-- pv_equiv track=rewrite | github.com/hoiung/hoiboy-uk | scripts/parse_aam_sql.py | unquote_sql
-- ===== SOURCE A (Python) =====
-- from typing import Iterator, List, Optional
--
-- def unquote_sql(tok: str) -> Optional[str]:
--     """Decode a raw mysqldump field token into a Python str (or None)."""
--     if tok is None:
--         return None
--     if tok.upper() == "NULL":
--         return None
--     if len(tok) >= 2 and tok[0] == "'" and tok[-1] == "'":
--         inner = tok[1:-1]
--         # mysqldump escapes: \\ \' \" \n \r \t \0 \Z
--         out: List[str] = []
--         i = 0
--         n = len(inner)
--         esc = {
--             "n": "\n", "r": "\r", "t": "\t", "0": "\x00",
--             "Z": "\x1a", "\\": "\\", "'": "'", '"': '"',
--         }
--         while i < n:
--             c = inner[i]
--             if c == "\\" and i + 1 < n:
--                 nxt = inner[i + 1]
--                 out.append(esc.get(nxt, nxt))
--                 i += 2
--             else:
--                 out.append(c)
--                 i += 1
--         return "".join(out)
--     # numeric literal
--     return tok
-- ===== SOURCE B (Python) =====
-- from typing import List, Optional
--
-- _ESC = {"n": "\n", "r": "\r", "t": "\t", "0": "\x00",
--         "Z": "\x1a", "\\": "\\", "'": "'", '"': '"'}
--
-- def unquote_sql(tok: str) -> Optional[str]:
--     """Decode a raw mysqldump field token into a Python str (or None)."""
--     if tok is None:
--         return None
--     if tok.upper() == "NULL":
--         return None
--     if len(tok) >= 2 and tok[0] == "'" and tok[-1] == "'":
--         # split on backslash: every part after the first starts right after an escape
--         parts = tok[1:-1].split("\\")
--         out: List[str] = [parts[0]]
--         i = 1
--         while i < len(parts):
--             p = parts[i]
--             if p == "":
--                 # two adjacent backslashes (escaped backslash) or lone trailing backslash
--                 if i + 1 < len(parts):
--                     out.append("\\" + parts[i + 1])
--                     i += 2
--                 else:
--                     out.append("\\")
--                     i += 1
--             else:
--                 out.append(_ESC.get(p[0], p[0]) + p[1:])
--                 i += 1
--         return "".join(out)
--     # numeric literal
--     return tok
-- ===== Notes on version B (the rewrite author's own statement) =====
-- stated objective: idiomatic
-- what changed: The per-character while-loop with an index and explicit escape-pair stepping is replaced by splitting the quoted body on backslash once and decoding each part's first character through the escape table.
import Mathlib
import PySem

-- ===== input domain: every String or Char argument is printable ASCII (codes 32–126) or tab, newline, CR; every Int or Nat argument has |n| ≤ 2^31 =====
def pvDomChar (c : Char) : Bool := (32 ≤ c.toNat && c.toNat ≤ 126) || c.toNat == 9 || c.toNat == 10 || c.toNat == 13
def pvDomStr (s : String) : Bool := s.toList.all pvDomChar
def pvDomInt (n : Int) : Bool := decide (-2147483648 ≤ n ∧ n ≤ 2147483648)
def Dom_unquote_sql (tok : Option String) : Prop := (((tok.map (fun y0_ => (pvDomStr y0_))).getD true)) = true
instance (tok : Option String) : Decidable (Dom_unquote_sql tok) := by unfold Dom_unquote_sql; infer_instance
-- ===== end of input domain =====

-- B decodes the quoted body by splitting on backslash and mapping each piece's first
-- character through the escape table, instead of A's per-character index walk (objective: idiomatic).

-- ===== PORT A =====
-- esc.get(c, c): the mysqldump escape dict, defaulting to the character itself
def escGet (c : Char) : Char :=
  if c = 'n' then '\n'
  else if c = 'r' then '\r'
  else if c = 't' then '\t'
  else if c = '0' then Char.ofNat 0
  else if c = 'Z' then Char.ofNat 26
  else if c = '\\' then '\\'
  else if c = '\'' then '\''
  else if c = '"' then '"'
  else c

-- A's while-loop over `inner`: index i walks the list; the two branches of the loop body
def decodeA : List Char → List Char
  | [] => []
  | c :: nxt :: rest' =>
    if c = '\\' then escGet nxt :: decodeA rest'     -- i + 1 < n: consume the escape pair
    else c :: decodeA (nxt :: rest')                  -- else branch: append c, i += 1
  | [c] => [c]                                        -- last char: the else branch appends it (even a lone '\\')

def unquote_sql (tok : Option String) : Option String :=
  match tok with
  | none => none
  | some t =>
    if PySem.Str.upper t = "NULL" then none
    else
      if 2 ≤ t.toList.length ∧ PySem.List.pyGet? t.toList 0 = some '\'' ∧ PySem.List.pyGet? t.toList (-1) = some '\'' then
        some (String.mk (decodeA (PySem.List.slice t.toList (some 1) (some (-1)))))
      else some t

-- ===== PORT B =====
-- B's while-loop over `parts`: each part after the first begins right after a backslash
def procB : List (List Char) → List (List Char)
  | [] => []
  | [] :: rest =>
    match rest with
    | next :: rest' => ('\\' :: next) :: procB rest'  -- escaped backslash: "\\" + parts[i+1]
    | [] => [['\\']]                                   -- lone trailing backslash
  | (c :: cs) :: rest => (escGet c :: cs) :: procB rest -- _ESC.get(p[0], p[0]) + p[1:]

def unquote_sql_alt (tok : Option String) : Option String :=
  match tok with
  | none => none
  | some t =>
    if PySem.Str.upper t = "NULL" then none
    else
      if 2 ≤ t.toList.length ∧ PySem.List.pyGet? t.toList 0 = some '\'' ∧ PySem.List.pyGet? t.toList (-1) = some '\'' then
        -- inner.split("\\") ported as List.splitOn (exact for a one-char separator)
        some (String.mk (((List.splitOn '\\' (PySem.List.slice t.toList (some 1) (some (-1)))).headD []) ++
          (procB (List.splitOn '\\' (PySem.List.slice t.toList (some 1) (some (-1)))).tail).flatten))  -- "".join(out)
      else some t

-- ===== PRECONDITION & SPEC =====
def Spec_unquote_sql (tok : Option String) (out : Option String) : Prop := out = unquote_sql_alt tok
instance (tok : Option String) (out : Option String) : Decidable (Spec_unquote_sql tok out) := by unfold Spec_unquote_sql; infer_instance

-- ===== CLAIM (what is proved, stated in full; the proofs are below) =====
def Claim_equal_unquote_sql : Prop := ∀ (tok : Option String), Dom_unquote_sql tok → Spec_unquote_sql tok (unquote_sql tok)

-- ===== LEMMAS AND PROOFS =====
lemma splitOnP_ne_nil (l : List Char) : List.splitOnP (· == '\\') l ≠ [] := by
  induction l with
  | nil => simp [List.splitOnP_nil]
  | cons c rest ih =>
    rw [List.splitOnP_cons]
    split
    · simp
    · cases h : List.splitOnP (· == '\\') rest with
      | nil => exact absurd h ih
      | cons q qs => simp

lemma decode_eq_split (l : List Char) :
    (List.splitOnP (· == '\\') l).headD [] ++ (procB (List.splitOnP (· == '\\') l).tail).flatten
      = decodeA l := by
  induction l using decodeA.induct with
  | case1 => simp [List.splitOnP_nil, procB, decodeA]
  | case2 nxt rest' ih =>
    rw [List.splitOnP_cons]
    simp only [beq_self_eq_true, if_true, List.headD, List.tail]
    rw [List.splitOnP_cons]
    by_cases hn : nxt = '\\'
    · subst hn
      simp only [beq_self_eq_true, if_true]
      cases h : List.splitOnP (· == '\\') rest' with
      | nil => exact absurd h (splitOnP_ne_nil rest')
      | cons q qs =>
        rw [h] at ih
        simp only [List.headD, List.tail] at ih
        simp [procB, decodeA, escGet, ← ih]
    · simp only [beq_iff_eq, hn, if_false]
      cases h : List.splitOnP (· == '\\') rest' with
      | nil => exact absurd h (splitOnP_ne_nil rest')
      | cons q qs =>
        rw [h] at ih
        simp only [List.headD, List.tail] at ih
        simp [procB, decodeA, escGet, hn, ← ih]
  | case3 c nxt rest' hc ih =>
    rw [List.splitOnP_cons]
    simp only [beq_iff_eq, hc, if_false]
    cases h : List.splitOnP (· == '\\') (nxt :: rest') with
    | nil => exact absurd h (splitOnP_ne_nil _)
    | cons q qs =>
      rw [h] at ih
      simp only [List.headD, List.tail] at ih
      cases q with
      | nil => simp [decodeA, hc]; simpa using ih
      | cons q0 qtl => simp [decodeA, hc]; simpa using ih
  | case4 c =>
    by_cases hc : c = '\\'
    · subst hc
      simp [List.splitOnP_cons, List.splitOnP_nil, procB, decodeA]
    · simp [List.splitOnP_cons, List.splitOnP_nil, procB, decodeA, hc]

-- ===== VERDICT (by name: the statement is the Claim_ definition above) =====
theorem unquote_sql_spec : Claim_equal_unquote_sql := by
  intro tok _
  cases tok with
  | none => rfl
  | some t =>
    show unquote_sql (some t) = unquote_sql_alt (some t)
    simp only [unquote_sql, unquote_sql_alt]
    split_ifs with h1 h2
    · rfl
    · rw [List.splitOn, decode_eq_split]
    · rfl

--- --- ---

Requirement: Wherever the word "pair" appears in a line of the data, copy that line.

Output for this exercise:
-- what changed: The per-character while-loop with an index and explicit escape-pair stepping is replaced by splitting the quoted body on backslash once and decoding each part's first character through the escape table.
    if c = '\\' then escGet nxt :: decodeA rest'     -- i + 1 < n: consume the escape pair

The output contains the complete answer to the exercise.